Inflammation, sugar and metabolic syndrome

It is highly likely that you will have experienced some type of inflammation at some point in your life, whether it has been in your joints, around the point of an injury, or after exercise. Inflammation is a healthy immune response to invaders such as certain bacteria and viruses, and anything trying to damage the cells in the body. It is characterised by heat, pain, redness and swelling.

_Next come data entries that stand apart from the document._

-- pv_equiv track=rewrite | github.com/mindfold-ai/Trellis | .trellis/scripts/common/spec_index_toc.py | _md_row_first_cell
-- ===== SOURCE A (Python) =====
-- def _md_row_first_cell(line: str) -> str | None:
--     """First logical cell of a markdown pipe table row (handles padded columns)."""
--     stripped = line.strip()
--     if not stripped.startswith("|"):
--         return None
--     parts = [p.strip() for p in stripped.split("|")]
--     while parts and parts[0] == "":
--         parts.pop(0)
--     while parts and parts[-1] == "":
--         parts.pop(-1)
--     if not parts:
--         return None
--     return parts[0]
-- ===== SOURCE B (Python) =====
-- def _md_row_first_cell(line: str) -> str | None:
--     """First logical cell of a markdown pipe table row (single forward scan)."""
--     stripped = line.strip()
--     if not stripped.startswith("|"):
--         return None
--     for part in stripped.split("|"):
--         cell = part.strip()
--         if cell:
--             return cell
--     return None
-- ===== Notes on version B (the rewrite author's own statement) =====
-- stated objective: simpler
-- what changed: Replaced the build-full-stripped-list plus double-ended while/pop trimming with a single early-exiting forward scan that returns the first non-empty stripped cell.
import Mathlib
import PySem

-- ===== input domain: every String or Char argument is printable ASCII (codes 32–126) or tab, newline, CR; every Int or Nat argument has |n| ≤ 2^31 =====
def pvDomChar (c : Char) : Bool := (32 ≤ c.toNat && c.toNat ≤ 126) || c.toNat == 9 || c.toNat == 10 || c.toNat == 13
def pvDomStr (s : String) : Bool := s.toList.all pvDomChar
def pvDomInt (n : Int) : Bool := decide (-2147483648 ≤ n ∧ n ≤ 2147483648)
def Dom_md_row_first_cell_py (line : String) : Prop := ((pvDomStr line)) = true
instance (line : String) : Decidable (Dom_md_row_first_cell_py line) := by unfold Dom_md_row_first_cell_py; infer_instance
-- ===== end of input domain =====

-- B replaces A's full stripped-parts list and double-ended while/pop trimming by a single
-- early-exiting forward scan returning the first non-empty stripped cell (objective: simpler).

-- ===== PORT A =====
-- while parts and parts[0] == "": parts.pop(0)
def pvPopLeading : List String → List String
  | [] => []
  | x :: xs => if x = "" then pvPopLeading xs else x :: xs

-- while parts and parts[-1] == "": parts.pop(-1)
def pvPopTrailing : List String → List String
  | [] => []
  | x :: xs =>
    match pvPopTrailing xs with
    | [] => if x = "" then [] else [x]
    | y :: ys => x :: y :: ys

def md_row_first_cell_py (line : String) : Option String :=
  let stripped := PySem.Str.strip line
  if PySem.Str.startswith stripped "|" then
    let parts := ((PySem.Str.split? stripped "|").getD []).map PySem.Str.strip  -- sep "|" ≠ "": split? is always some here
    let parts := pvPopLeading parts
    let parts := pvPopTrailing parts
    match parts with
    | [] => none
    | p :: _ => some p
  else none

-- ===== PORT B =====
-- for part in …: cell = part.strip(); if cell: return cell
def pvScan : List String → Option String
  | [] => none
  | p :: ps =>
    let cell := PySem.Str.strip p
    if cell ≠ "" then some cell else pvScan ps

def md_row_first_cell_py_alt (line : String) : Option String :=
  let stripped := PySem.Str.strip line
  if PySem.Str.startswith stripped "|" then pvScan ((PySem.Str.split? stripped "|").getD [])  -- sep "|" ≠ "": split? is always some here
  else none

-- ===== PRECONDITION & SPEC =====
def Spec_md_row_first_cell_py (line : String) (out : Option String) : Prop := out = md_row_first_cell_py_alt line
instance (line : String) (out : Option String) : Decidable (Spec_md_row_first_cell_py line out) := by unfold Spec_md_row_first_cell_py; infer_instance

-- ===== CLAIM (what is proved, stated in full; the proofs are below) =====
def Claim_equal_md_row_first_cell_py : Prop := ∀ (line : String), Dom_md_row_first_cell_py line → Spec_md_row_first_cell_py line (md_row_first_cell_py line)

-- ===== LEMMAS AND PROOFS =====

theorem popTrailing_head {x : String} (xs : List String) (h : x ≠ "") :
    (pvPopTrailing (x :: xs)).head? = some x := by
  unfold pvPopTrailing
  cases pvPopTrailing xs with
  | nil => simp [h]
  | cons y ys => simp

theorem scan_eq (l : List String) :
    pvScan l = (pvPopTrailing (pvPopLeading (l.map PySem.Str.strip))).head? := by
  induction l with
  | nil => simp [pvScan, pvPopLeading, pvPopTrailing]
  | cons p ps ih =>
    simp only [pvScan, List.map_cons, pvPopLeading]
    by_cases h : PySem.Str.strip p = ""
    · simp [h, ih]
    · simp [h, popTrailing_head _ h]

-- ===== VERDICT (by name: the statement is the Claim_ definition above) =====
theorem md_row_first_cell_py_spec : Claim_equal_md_row_first_cell_py := by
  intro line _
  unfold Spec_md_row_first_cell_py md_row_first_cell_py md_row_first_cell_py_alt
  by_cases h : PySem.Str.startswith (PySem.Str.strip line) "|" = true
  · simp only [h, if_true, scan_eq]
    cases pvPopTrailing (pvPopLeading (((PySem.Str.split? (PySem.Str.strip line) "|").getD []).map PySem.Str.strip)) <;> simp
  · rw [if_neg h, if_neg h]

Although this response is healthy, it has to be carefully monitored because, if the immune system overreacts and inflammation becomes chronic (long-lasting), disease will result.

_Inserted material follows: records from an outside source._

-- pv_equiv track=rewrite | github.com/mikhailchizhmar/LeetCode | medium/line_reflection.py | is_reflected_stolen
-- ===== SOURCE A (Python) =====
-- def is_reflected_stolen(points: list[list[int]]) -> bool:
--     minX = float("inf")
--     maxX = -float("inf")
--     seen = set()
--
--     for x, y in points:
--         minX = min(minX, x)
--         maxX = max(maxX, x)
--         seen.add((x, y))
--
--     summ = minX + maxX
--     for x, y in points:
--         if (summ - x, y) not in seen:
--             return False
--     return True
-- ===== SOURCE B (Python) =====
-- def is_reflected_stolen(points: list[list[int]]) -> bool:
--     if not points:
--         return True
--     summ = min(p[0] for p in points) + max(p[0] for p in points)
--     groups = {}
--     for x, y in points:
--         groups.setdefault(y, set()).add(x)
--     for s in groups.values():
--         xs = sorted(s)
--         if xs != [summ - x for x in reversed(xs)]:
--             return False
--     return True
-- ===== Notes on version B (the rewrite author's own statement) =====
-- stated objective: alternative
-- what changed: B replaces A's hash-membership test of each mirrored point against a global set of (x,y) pairs with a sort-based palindrome check: it groups the distinct x-values by y, sorts each group, and compares the sorted list against its reversed image under x -> summ - x, so no membership lookup of mirrored points happens at all.
import Mathlib
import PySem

Inflammation is a healthy immune response to invaders such as certain bacteria and viruses, and anything trying to damage the cells in the body.

There is solid scientific evidence that links chronic inflammation with diseases such as atherosclerosis (thickening of the arteries), cancer, obesity, non-alcoholic fatty liver disease, dementia and diabetes, which are among the leading causes of death worldwide. 1-3 This has caused scientists to focus on common underlying metabolic dysfunctions that increase people’s risks for them. These common underlying metabolic dysfunctions are collectively known as Metabolic Syndrome (METs).“Metabolic” refers to the biochemical processes involved in the normal functioning of the body.

inflammation

Metabolic Syndrome (METs) involves a combination of three or more of the following risk factors, according to the NHS:

  • a waist circumference of 94cm (37 inches) or more in European men, and 80cm (31.5 inches) or more in European women;
  • high triglyceride levels (fat in the blood) and low HDL levels (“good” cholesterol), which can lead to atherosclerosis (where arteries become clogged up by fatty substances);
  • high blood pressure consistently 140/90mHg or higher;
  • an inability to control blood sugar levels (insulin resistance).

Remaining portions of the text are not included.